* DIRECTIONS:
Please print the entries below exactly, from the line with "-- ===== SOURCE B" through the line with "def to_inline (basic_script", including both of those lines and leaving out all others.

* INPUT FOR THIS TASK:
◆ ◆ ◆ ◆
-- B enumerates only multiples of 4 (next-multiple arithmetic + step 4) instead of A's
-- year-by-year scan with a string test; equal return value proved for every Int year.

-- ===== PORT A =====
-- A's `while True` loop; the Nat argument is fuel, only there to make the recursion
-- structural: the proofs below show the loop always breaks within 241 iterations,
-- so with fuel 300 the port computes exactly what A's loop computes.
def pvLoopA : Nat → List Int → Int → List Int
  | 0, lista, _ => lista
  | f+1, lista, year =>
    -- contador = len(lista); year += 1
    if PySem.Str.endswith (PySem.Int.toStr (year + 1)) "00" then
      if PySem.Int.mod (year + 1) 400 = 0 then pvLoopA f (lista ++ [year + 1]) (year + 1)
      else pvLoopA f lista (year + 1)
    else if PySem.Int.mod (year + 1) 4 = 0 then pvLoopA f (lista ++ [year + 1]) (year + 1)
    else if PySem.List.len lista = 30 then lista
    else pvLoopA f lista (year + 1)

def listar_bisiestos (year : Int) : List Int := pvLoopA 300 [] year

-- ===== PORT B =====
-- B's `while len(res) < 30` loop; fuel 100 again only for structural recursion
-- (the loop runs at most 61 iterations, as the proofs below show).
def pvLoopB : Nat → List Int → Int → List Int
  | 0, res, _ => res
  | f+1, res, y =>
    if PySem.List.len res < 30 then
      if PySem.Int.mod y 100 ≠ 0 ∨ PySem.Int.mod y 400 = 0 then pvLoopB f (res ++ [y]) (y + 4)
      else pvLoopB f res (y + 4)
    else res

def listar_bisiestos_alt (year : Int) : List Int :=
  pvLoopB 100 [] (year + (4 - PySem.Int.mod year 4))

-- ===== PRECONDITION & SPEC =====
def Spec_listar_bisiestos (year : Int) (out : List Int) : Prop := out = listar_bisiestos_alt year
instance (year : Int) (out : List Int) : Decidable (Spec_listar_bisiestos year out) := by unfold Spec_listar_bisiestos; infer_instance

-- ===== CLAIM (what is proved, stated in full; the proofs are below) =====
def Claim_equal_listar_bisiestos : Prop := ∀ (year : Int), Dom_listar_bisiestos year → Spec_listar_bisiestos year (listar_bisiestos year)

-- ===== LEMMAS AND PROOFS =====

-- Gregorian leap predicate (% is Int.emod; all divisors are positive here).
def pvIsLeap (y : Int) : Bool := decide (y % 4 = 0 ∧ (y % 100 ≠ 0 ∨ y % 400 = 0))

-- the smallest leap year strictly greater than y
def pvNext (y : Int) : Int :=
  if pvIsLeap (y + (4 - y % 4)) then y + (4 - y % 4) else y + (4 - y % 4) + 4

-- the next n leap years strictly after y
def pvSpec : Nat → Int → List Int
  | 0, _ => []
  | n+1, y => pvNext y :: pvSpec n (pvNext y)

lemma pvIsLeap_iff (y : Int) : pvIsLeap y = true ↔ (y % 4 = 0 ∧ (y % 100 ≠ 0 ∨ y % 400 = 0)) := by
  simp [pvIsLeap]

lemma pvNext_gt (y : Int) : y < pvNext y := by
  unfold pvNext; split <;> have := Int.emod_nonneg y (by norm_num : (4:Int) ≠ 0) <;>
    have := Int.emod_lt_of_pos y (by norm_num : (0:Int) < 4) <;> omega

lemma pvNext_le (y : Int) : pvNext y ≤ y + 8 := by
  unfold pvNext; split <;> have := Int.emod_nonneg y (by norm_num : (4:Int) ≠ 0) <;> omega

lemma pvNext_leap (y : Int) : pvIsLeap (pvNext y) = true := by
  have h0 := Int.emod_nonneg y (by norm_num : (4:Int) ≠ 0)
  have h1 := Int.emod_lt_of_pos y (by norm_num : (0:Int) < 4)
  unfold pvNext; split
  case isTrue h => exact h
  case isFalse h => simp only [pvIsLeap_iff] at h ⊢; omega

lemma pvNext_min (y w : Int) (h1 : y < w) (h2 : w < pvNext y) : pvIsLeap w = false := by
  have h0 := Int.emod_nonneg y (by norm_num : (4:Int) ≠ 0)
  have h3 := Int.emod_lt_of_pos y (by norm_num : (0:Int) < 4)
  unfold pvNext at h2; split at h2
  case isTrue hc =>
    simp only [pvIsLeap, decide_eq_false_iff_not]; omega
  case isFalse hc =>
    simp only [pvIsLeap_iff] at hc
    simp only [pvIsLeap, decide_eq_false_iff_not]; omega

lemma pvNext_unique (y z : Int) (hz : pvIsLeap z = true) (h1 : y < z)
    (hmin : ∀ v, y < v → v < z → pvIsLeap v = false) : pvNext y = z := by
  rcases lt_trichotomy (pvNext y) z with h | h | h
  · have := hmin (pvNext y) (pvNext_gt y) h
    rw [pvNext_leap y] at this; cases this
  · exact h
  · have := pvNext_min y z h1 h
    rw [hz] at this; cases this

lemma pvNext_between (y w : Int) (h1 : y ≤ w) (h2 : w < pvNext y) : pvNext w = pvNext y := by
  refine pvNext_unique w (pvNext y) (pvNext_leap y) h2 ?_
  intro v hv1 hv2
  exact pvNext_min y v (by omega) hv2

lemma pvSpec_congr (n : Nat) (y y' : Int) (h : pvNext y = pvNext y') :
    pvSpec n y = pvSpec n y' := by
  cases n with
  | zero => rfl
  | succ n => simp [pvSpec, h]
-- ===== LEMMAS AND PROOFS =====

-- proof-side common spec: the list of line groups both programs emit, in order
def pvGroups (detect preserve : Bool) : List String → List String → Bool → List (List String)
  | [], cur, _code => if cur.isEmpty then [] else [cur]
  | line :: rest, cur, code =>
    if pvIsFence line then pvGroups detect preserve rest (cur ++ [line]) (!code)
    else if detect && !code && pvIsHeader line && !cur.isEmpty then
      cur :: pvGroups detect preserve rest [line] code
    else if !preserve && (line == "") then
      (cur ++ [line]) :: pvGroups detect preserve rest [] code
    else pvGroups detect preserve rest (cur ++ [line]) code

-- numbering of the groups
def pvNumber : Int → List (List String) → List (String × String)
  | _, [] => []
  | idx, g :: gs => (pvSecName idx, PySem.Str.join "\n" g) :: pvNumber (idx + 1) gs

-- a header line is nonempty
lemma pvIsHeader_ne_blank {line : String} (h : pvIsHeader line = true) : (line == "") = false := by
  by_cases he : line = ""
  · subst he; exact absurd h (by decide)
  · simpa using he

-- the middle block of a concatenation, as a Python slice
lemma pvSlice_middle (pre cur rest : List String) :
    PySem.List.slice (pre ++ (cur ++ rest)) (some (pre.length : Int))
      (some ((pre.length : Int) + cur.length)) = cur := by
  have h : ((pre.length : Int) + cur.length) = ((pre.length + cur.length : Nat) : Int) := by push_cast; ring
  rw [h, PySem.List.slice_natCast]
  rw [List.drop_left, Nat.add_sub_cancel_left, List.take_left]

-- A's loop emits exactly the numbered groups
lemma pvLoopA_eq_groups (detect preserve : Bool) :
    ∀ (rest : List String) (segs : List (String × String)) (cur : List String) (idx : Int) (code : Bool),
      pvLoopA detect preserve rest segs cur idx code
        = segs ++ pvNumber idx (pvGroups detect preserve rest cur code) := by
  intro rest
  induction rest with
  | nil =>
    intro segs cur idx code
    by_cases hc : cur.isEmpty
    · simp [pvLoopA, pvGroups, pvNumber, hc]
    · simp [pvLoopA, pvGroups, pvNumber, hc]
  | cons line rest ih =>
    intro segs cur idx code
    by_cases hf : pvIsFence line
    · simp [pvLoopA, pvGroups, hf, ih]
    · by_cases hh : (detect && !code && pvIsHeader line) = true
      · have hhl : pvIsHeader line = true := by
          simp only [Bool.and_eq_true] at hh; exact hh.2
        have hb := pvIsHeader_ne_blank hhl
        by_cases hc : cur.isEmpty
        · -- header but current empty: just append
          simp only [pvLoopA, pvGroups, hf, hh, hc, if_false, if_true, hb]
          simp [hb, ih, hh, hc]
        · simp only [pvLoopA, pvGroups, hf, hh, hc, hb]
          simp [hb, ih, hh, hc, pvNumber]
      · -- not header branch
        by_cases hbl : (!preserve && (line == "")) = true
        · simp only [pvLoopA, pvGroups, hf, hh]
          simp [hh, hbl, ih, pvNumber]
        · simp only [pvLoopA, pvGroups, hf, hh]
          simp [hh, hbl, ih]

-- proof-side recursive form of pass 1
def pvCuts (detect preserve : Bool) : List String → Int → Int → Bool → List Int
  | [], _i, _lastCut, _code => []
  | line :: rest, i, lastCut, code =>
    if pvIsFence line then pvCuts detect preserve rest (i + 1) lastCut (!code)
    else if detect && !code && decide (lastCut < i) && pvIsHeader line then
      i :: pvCuts detect preserve rest (i + 1) i code
    else if !preserve && (line == "") then
      (i + 1) :: pvCuts detect preserve rest (i + 1) (i + 1) code
    else pvCuts detect preserve rest (i + 1) lastCut code

-- the fold of pass 1 computes pvCuts
lemma pvCutsFold_eq (detect preserve : Bool) :
    ∀ (rest : List String) (i : Int) (cuts0 : List Int) (lastCut : Int) (code : Bool),
      ((PySem.List.enumerate rest i).foldl (pvCutsStep detect preserve) (cuts0, lastCut, code)).1
        = cuts0 ++ pvCuts detect preserve rest i lastCut code := by
  intro rest
  induction rest with
  | nil => intro i cuts0 lastCut code; simp [PySem.List.enumerate_nil, pvCuts]
  | cons line rest ih =>
    intro i cuts0 lastCut code
    rw [PySem.List.enumerate_cons, List.foldl_cons]
    by_cases hf : pvIsFence line
    · simp only [pvCutsStep, pvCuts, hf, if_true, ih]
    · by_cases hh : (detect && !code && decide (lastCut < i) && pvIsHeader line) = true
      · have hb := pvIsHeader_ne_blank (by simp only [Bool.and_eq_true] at hh; exact hh.2)
        simp only [pvCutsStep, pvCuts, hf, hh, hb, Bool.and_false, if_false, if_true, ih]
        simp
      · by_cases hbl : (!preserve && (line == "")) = true
        · simp only [pvCutsStep, pvCuts, hf, hh, hbl, if_false, if_true, ih]
          simp
        · simp [pvCutsStep, pvCuts, hf, hh, hbl, ih]
-- pv_equiv track=rewrite | github.com/malijabbari/cst_project_generator | util/script_generator.py | to_inline
-- ===== SOURCE A (Python) =====
-- from typing import List
--
-- def to_inline(basic_script: str) -> str:
--     """
--     convert the given basic_script string content to a single inline command.
--     """
--     s = basic_script
--
--     # convert tabs to 4 spaces
--     s = s.replace('\t', '    ')
--
--     # split at newline (\n), double quote (") and single quotes (')
--     #   gives a triple list of strings
--     s___: List[List[List[str]]] = []
--     for idx1, line in enumerate(s.split('\n')):
--         s___.insert(idx1, [])
--         for idx2, split in enumerate(line.split('"')):
--             s___[idx1].insert(idx2, [])
--             for idx3, elem in enumerate(split.split("'")):
--                 s___[idx1][idx2].insert(idx3, elem)
--
--     # wrap each element in double quotes
--     for idx1 in range(len(s___)):
--         for idx2 in range(len(s___[idx1])):
--             for idx3 in range(len(s___[idx1][idx2])):
--                 s___[idx1][idx2][idx3] = '"%s"' % s___[idx1][idx2][idx3]
--
--     # previously, the script was split at single quotes ('), recombine it
--     # with basic script type of char character: Chr(39)
--     s__: List[List[str]] = []
--     for idx1, double_list in enumerate(s___):
--         s__.insert(idx1, [])
--         for idx2, single_list in enumerate(double_list):
--             s__[idx1].insert(idx2, '+Chr(39)+'.join(single_list))
--
--     # do the same for double quotes
--     s_: List[str] = []
--     for array in s__:
--         s_.append('+Chr(34)+'.join(array))
--
--     # to the same but for newlines
--     s = '+Chr(10)+'.join(s_)
--
--     # remove double plus
--     s = s.replace('++', '+')
--
--     # return the obtained inline script
--     return s
-- ===== SOURCE B (Python) =====
-- def to_inline(basic_script: str) -> str:
--     s = basic_script.replace('\t', '    ')
--     tok = {'\n': '"+Chr(10)+"', '"': '"+Chr(34)+"', "'": '"+Chr(39)+"'}
--     parts = ['"']
--     for c in s:
--         parts.append(tok.get(c, c))
--     parts.append('"')
--     return ''.join(parts).replace('++', '+')
-- ===== Notes on version B (the rewrite author's own statement) =====
-- stated objective: idiomatic
-- what changed: Replaces the triple-nested split/insert/wrap/join pipeline by a single linear scan that maps each of \n, ", ' to its quoted Chr() token (simultaneous substitution), wrapping the whole result in double quotes.
import Mathlib
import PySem

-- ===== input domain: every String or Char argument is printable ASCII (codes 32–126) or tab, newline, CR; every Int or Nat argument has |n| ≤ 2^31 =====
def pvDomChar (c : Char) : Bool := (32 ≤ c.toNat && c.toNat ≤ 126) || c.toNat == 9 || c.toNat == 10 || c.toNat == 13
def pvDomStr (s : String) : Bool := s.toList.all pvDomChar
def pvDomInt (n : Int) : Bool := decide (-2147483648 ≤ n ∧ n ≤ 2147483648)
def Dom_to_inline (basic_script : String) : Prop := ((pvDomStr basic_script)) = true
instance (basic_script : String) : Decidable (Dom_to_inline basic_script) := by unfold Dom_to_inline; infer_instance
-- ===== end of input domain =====

-- B replaces A's triple-nested split/wrap/join pipeline with one linear scan that
-- substitutes quoted Chr() tokens per character (idiomatic; same asymptotic cost).


-- ===== PORT A =====
-- Transliteration of A: the enumerate/insert and range/assignment loops build the
-- nested lists element by element in order, i.e. each level is the map over the split.
def to_inline (basic_script : String) : String :=
  -- s = s.replace('\t', '    ')
  let s := PySem.Chars.replace basic_script.toList "\t".toList "    ".toList
  -- triple split at '\n', '"', "'"
  let s3 : List (List (List (List Char))) :=
    (PySem.Chars.splitOn s "\n".toList).map (fun line =>
      (PySem.Chars.splitOn line "\"".toList).map (fun split =>
        PySem.Chars.splitOn split "'".toList))
  -- wrap each element in double quotes: '"%s"' % elem
  let s3w := s3.map (fun d => d.map (fun l => l.map (fun e => "\"".toList ++ e ++ "\"".toList)))
  -- '+Chr(39)+'.join each innermost list
  let s2 := s3w.map (fun d => d.map (fun l => PySem.Chars.join "+Chr(39)+".toList l))
  -- '+Chr(34)+'.join
  let s1 := s2.map (fun d => PySem.Chars.join "+Chr(34)+".toList d)
  -- '+Chr(10)+'.join
  let sj := PySem.Chars.join "+Chr(10)+".toList s1
  -- s.replace('++', '+')
  String.ofList (PySem.Chars.replace sj "++".toList "+".toList)

-- ===== PORT B =====
-- tok.get(c, c) of Source B
def pvTok (c : Char) : List Char :=
  if c = '\n' then "\"+Chr(10)+\"".toList
  else if c = '"' then "\"+Chr(34)+\"".toList
  else if c = '\'' then "\"+Chr(39)+\"".toList
  else [c]

def to_inline_alt (basic_script : String) : String :=
  let s := PySem.Chars.replace basic_script.toList "\t".toList "    ".toList
  -- parts = ['"']; for c in s: parts.append(tok.get(c, c)); parts.append('"'); ''.join(parts)
  let core := "\"".toList ++ s.flatMap pvTok ++ "\"".toList
  String.ofList (PySem.Chars.replace core "++".toList "+".toList)

-- ===== PRECONDITION & SPEC =====
def Spec_to_inline (basic_script : String) (out : String) : Prop := out = to_inline_alt basic_script
instance (basic_script : String) (out : String) : Decidable (Spec_to_inline basic_script out) := by unfold Spec_to_inline; infer_instance

-- ===== CLAIM (what is proved, stated in full; the proofs are below) =====
def Claim_equal_to_inline : Prop := ∀ (basic_script : String), Dom_to_inline basic_script → Spec_to_inline basic_script (to_inline basic_script)

-- ===== LEMMAS AND PROOFS =====
def mySplit (c : Char) (pre : List Char) : List Char → List (List Char)
  | [] => [pre]
  | a :: rest => if a = c then pre :: mySplit c [] rest else mySplit c (pre ++ [a]) rest

lemma go_eq_mySplit (c : Char) (fuel : Nat) (l cur : List Char) (acc : List (List Char))
    (h : l.length ≤ fuel) :
    PySem.Chars.splitOn.go [c] fuel l cur acc = acc.reverse ++ mySplit c cur.reverse l := by
  induction fuel generalizing l cur acc with
  | zero =>
    have : l = [] := by cases l with | nil => rfl | cons a r => simp at h
    subst this
    simp [PySem.Chars.splitOn.go, mySplit]
  | succ fuel ih =>
    cases l with
    | nil => simp [PySem.Chars.splitOn.go, mySplit]
    | cons a rest =>
      simp only [List.length_cons] at h
      by_cases hac : a = c
      · subst hac
        rw [show PySem.Chars.splitOn.go [a] (fuel+1) (a::rest) cur acc
            = PySem.Chars.splitOn.go [a] fuel rest [] (cur.reverse :: acc) from by
          simp [PySem.Chars.splitOn.go, List.isPrefixOf]]
        rw [ih rest [] (cur.reverse :: acc) (by omega)]
        simp [mySplit]
      · rw [show PySem.Chars.splitOn.go [c] (fuel+1) (a::rest) cur acc
            = PySem.Chars.splitOn.go [c] fuel rest (a :: cur) acc from by
          simp [PySem.Chars.splitOn.go, List.isPrefixOf, Ne.symm hac]]
        rw [ih rest (a :: cur) acc (by omega)]
        simp [mySplit, hac]

lemma mySplit_ne_nil (c : Char) (pre l : List Char) : mySplit c pre l ≠ [] := by
  induction l generalizing pre with
  | nil => simp [mySplit]
  | cons a rest ih =>
    simp only [mySplit]
    split_ifs <;> simp [ih]


lemma join_map_mySplit (c : Char) (sep : List Char) (g : Char → List Char)
    (f : List Char → List Char)
    (hf : ∀ x, f x = '"' :: (x.flatMap g ++ ['"'])) (l pre : List Char) :
    PySem.Chars.join sep (List.map f (mySplit c pre l)) =
      '"' :: (pre.flatMap g ++
        l.flatMap (fun a => if a = c then '"' :: sep ++ ['"'] else g a) ++ ['"']) := by
  induction l generalizing pre with
  | nil => simp [mySplit, PySem.Chars.join, List.intercalate, hf]
  | cons a rest ih =>
    by_cases hac : a = c
    · subst hac
      rw [show mySplit a pre (a :: rest) = pre :: mySplit a [] rest from by simp [mySplit]]
      obtain ⟨y, t, hyt⟩ : ∃ y t, List.map f (mySplit a [] rest) = y :: t := by
        cases hms : mySplit a [] rest with
        | nil => exact absurd hms (mySplit_ne_nil a [] rest)
        | cons y t => exact ⟨f y, List.map f t, by simp⟩
      rw [List.map_cons, hyt, PySem.Chars.join_cons_cons, ← hyt, ih []]
      simp [hf, List.flatMap_cons]
    · rw [show mySplit c pre (a :: rest) = mySplit c (pre ++ [a]) rest from by simp [mySplit, hac]]
      rw [ih (pre ++ [a])]
      simp [List.flatMap_cons, hac]

lemma splitOn_single (c : Char) (s : List Char) :
    PySem.Chars.splitOn s [c] = mySplit c [] s := by
  have := go_eq_mySplit c (s.length + 1) s [] [] (by omega)
  simpa [PySem.Chars.splitOn] using this

lemma split_join_level (c : Char) (sep : List Char) (g : Char → List Char)
    (f : List Char → List Char)
    (hf : ∀ x, f x = '"' :: (x.flatMap g ++ ['"'])) (s : List Char) :
    PySem.Chars.join sep (List.map f (PySem.Chars.splitOn s [c])) =
      '"' :: (s.flatMap (fun a => if a = c then '"' :: sep ++ ['"'] else g a) ++ ['"']) := by
  rw [splitOn_single, join_map_mySplit c sep g f hf s []]
  simp


lemma core_eq (s : List Char) :
    PySem.Chars.join "+Chr(10)+".toList
      ((PySem.Chars.splitOn s "\n".toList).map (fun line =>
        PySem.Chars.join "+Chr(34)+".toList
          ((PySem.Chars.splitOn line "\"".toList).map (fun split =>
            PySem.Chars.join "+Chr(39)+".toList
              ((PySem.Chars.splitOn split "'".toList).map
                (fun e => "\"".toList ++ e ++ "\"".toList)))))) =
      "\"".toList ++ s.flatMap pvTok ++ "\"".toList := by
  simp only [show "\n".toList = ['\n'] from rfl, show "\"".toList = ['"'] from rfl,
    show "'".toList = ['\''] from rfl]
  have h39 : ∀ x : List Char,
      PySem.Chars.join "+Chr(39)+".toList
        ((PySem.Chars.splitOn x ['\'']).map (fun e => ['"'] ++ e ++ ['"'])) =
      '"' :: (x.flatMap (fun a => if a = '\'' then '"' :: "+Chr(39)+".toList ++ ['"'] else [a]) ++ ['"']) :=
    fun x => split_join_level '\'' _ (fun a => [a]) _ (by intro y; simp) x
  have h34 : ∀ x : List Char,
      PySem.Chars.join "+Chr(34)+".toList
        ((PySem.Chars.splitOn x ['"']).map (fun split =>
          PySem.Chars.join "+Chr(39)+".toList
            ((PySem.Chars.splitOn split ['\'']).map (fun e => ['"'] ++ e ++ ['"'])))) =
      '"' :: (x.flatMap (fun a => if a = '"' then '"' :: "+Chr(34)+".toList ++ ['"']
              else if a = '\'' then '"' :: "+Chr(39)+".toList ++ ['"'] else [a]) ++ ['"']) :=
    fun x => split_join_level '"' _ _ _ (fun y => h39 y) x
  rw [split_join_level '\n' _ _ _ (fun y => h34 y) s]
  rfl

-- ===== VERDICT (by name: the statement is the Claim_ definition above) =====
theorem to_inline_spec : Claim_equal_to_inline := by
  intro s _
  show to_inline s = to_inline_alt s
  simp only [to_inline, to_inline_alt, List.map_map, Function.comp_def]
  rw [core_eq]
◆ ◆ ◆ ◆
* SOLUTION FOR THIS EXERCISE:
-- ===== SOURCE B (Python) =====
-- def to_inline(basic_script: str) -> str:
--     s = basic_script.replace('\t', '    ')
--     tok = {'\n': '"+Chr(10)+"', '"': '"+Chr(34)+"', "'": '"+Chr(39)+"'}
--     parts = ['"']
--     for c in s:
--         parts.append(tok.get(c, c))
--     parts.append('"')
--     return ''.join(parts).replace('++', '+')
-- ===== Notes on version B (the rewrite author's own statement) =====
-- stated objective: idiomatic
-- what changed: Replaces the triple-nested split/insert/wrap/join pipeline by a single linear scan that maps each of \n, ", ' to its quoted Chr() token (simultaneous substitution), wrapping the whole result in double quotes.
import Mathlib
import PySem

-- ===== input domain: every String or Char argument is printable ASCII (codes 32–126) or tab, newline, CR; every Int or Nat argument has |n| ≤ 2^31 =====
def pvDomChar (c : Char) : Bool := (32 ≤ c.toNat && c.toNat ≤ 126) || c.toNat == 9 || c.toNat == 10 || c.toNat == 13
def pvDomStr (s : String) : Bool := s.toList.all pvDomChar
def pvDomInt (n : Int) : Bool := decide (-2147483648 ≤ n ∧ n ≤ 2147483648)
def Dom_to_inline (basic_script : String) : Prop := ((pvDomStr basic_script)) = true
instance (basic_script : String) : Decidable (Dom_to_inline basic_script) := by unfold Dom_to_inline; infer_instance
-- ===== end of input domain =====

-- B replaces A's triple-nested split/wrap/join pipeline with one linear scan that
-- substitutes quoted Chr() tokens per character (idiomatic; same asymptotic cost).


-- ===== PORT A =====
-- Transliteration of A: the enumerate/insert and range/assignment loops build the
-- nested lists element by element in order, i.e. each level is the map over the split.
def to_inline (basic_script : String) : String :=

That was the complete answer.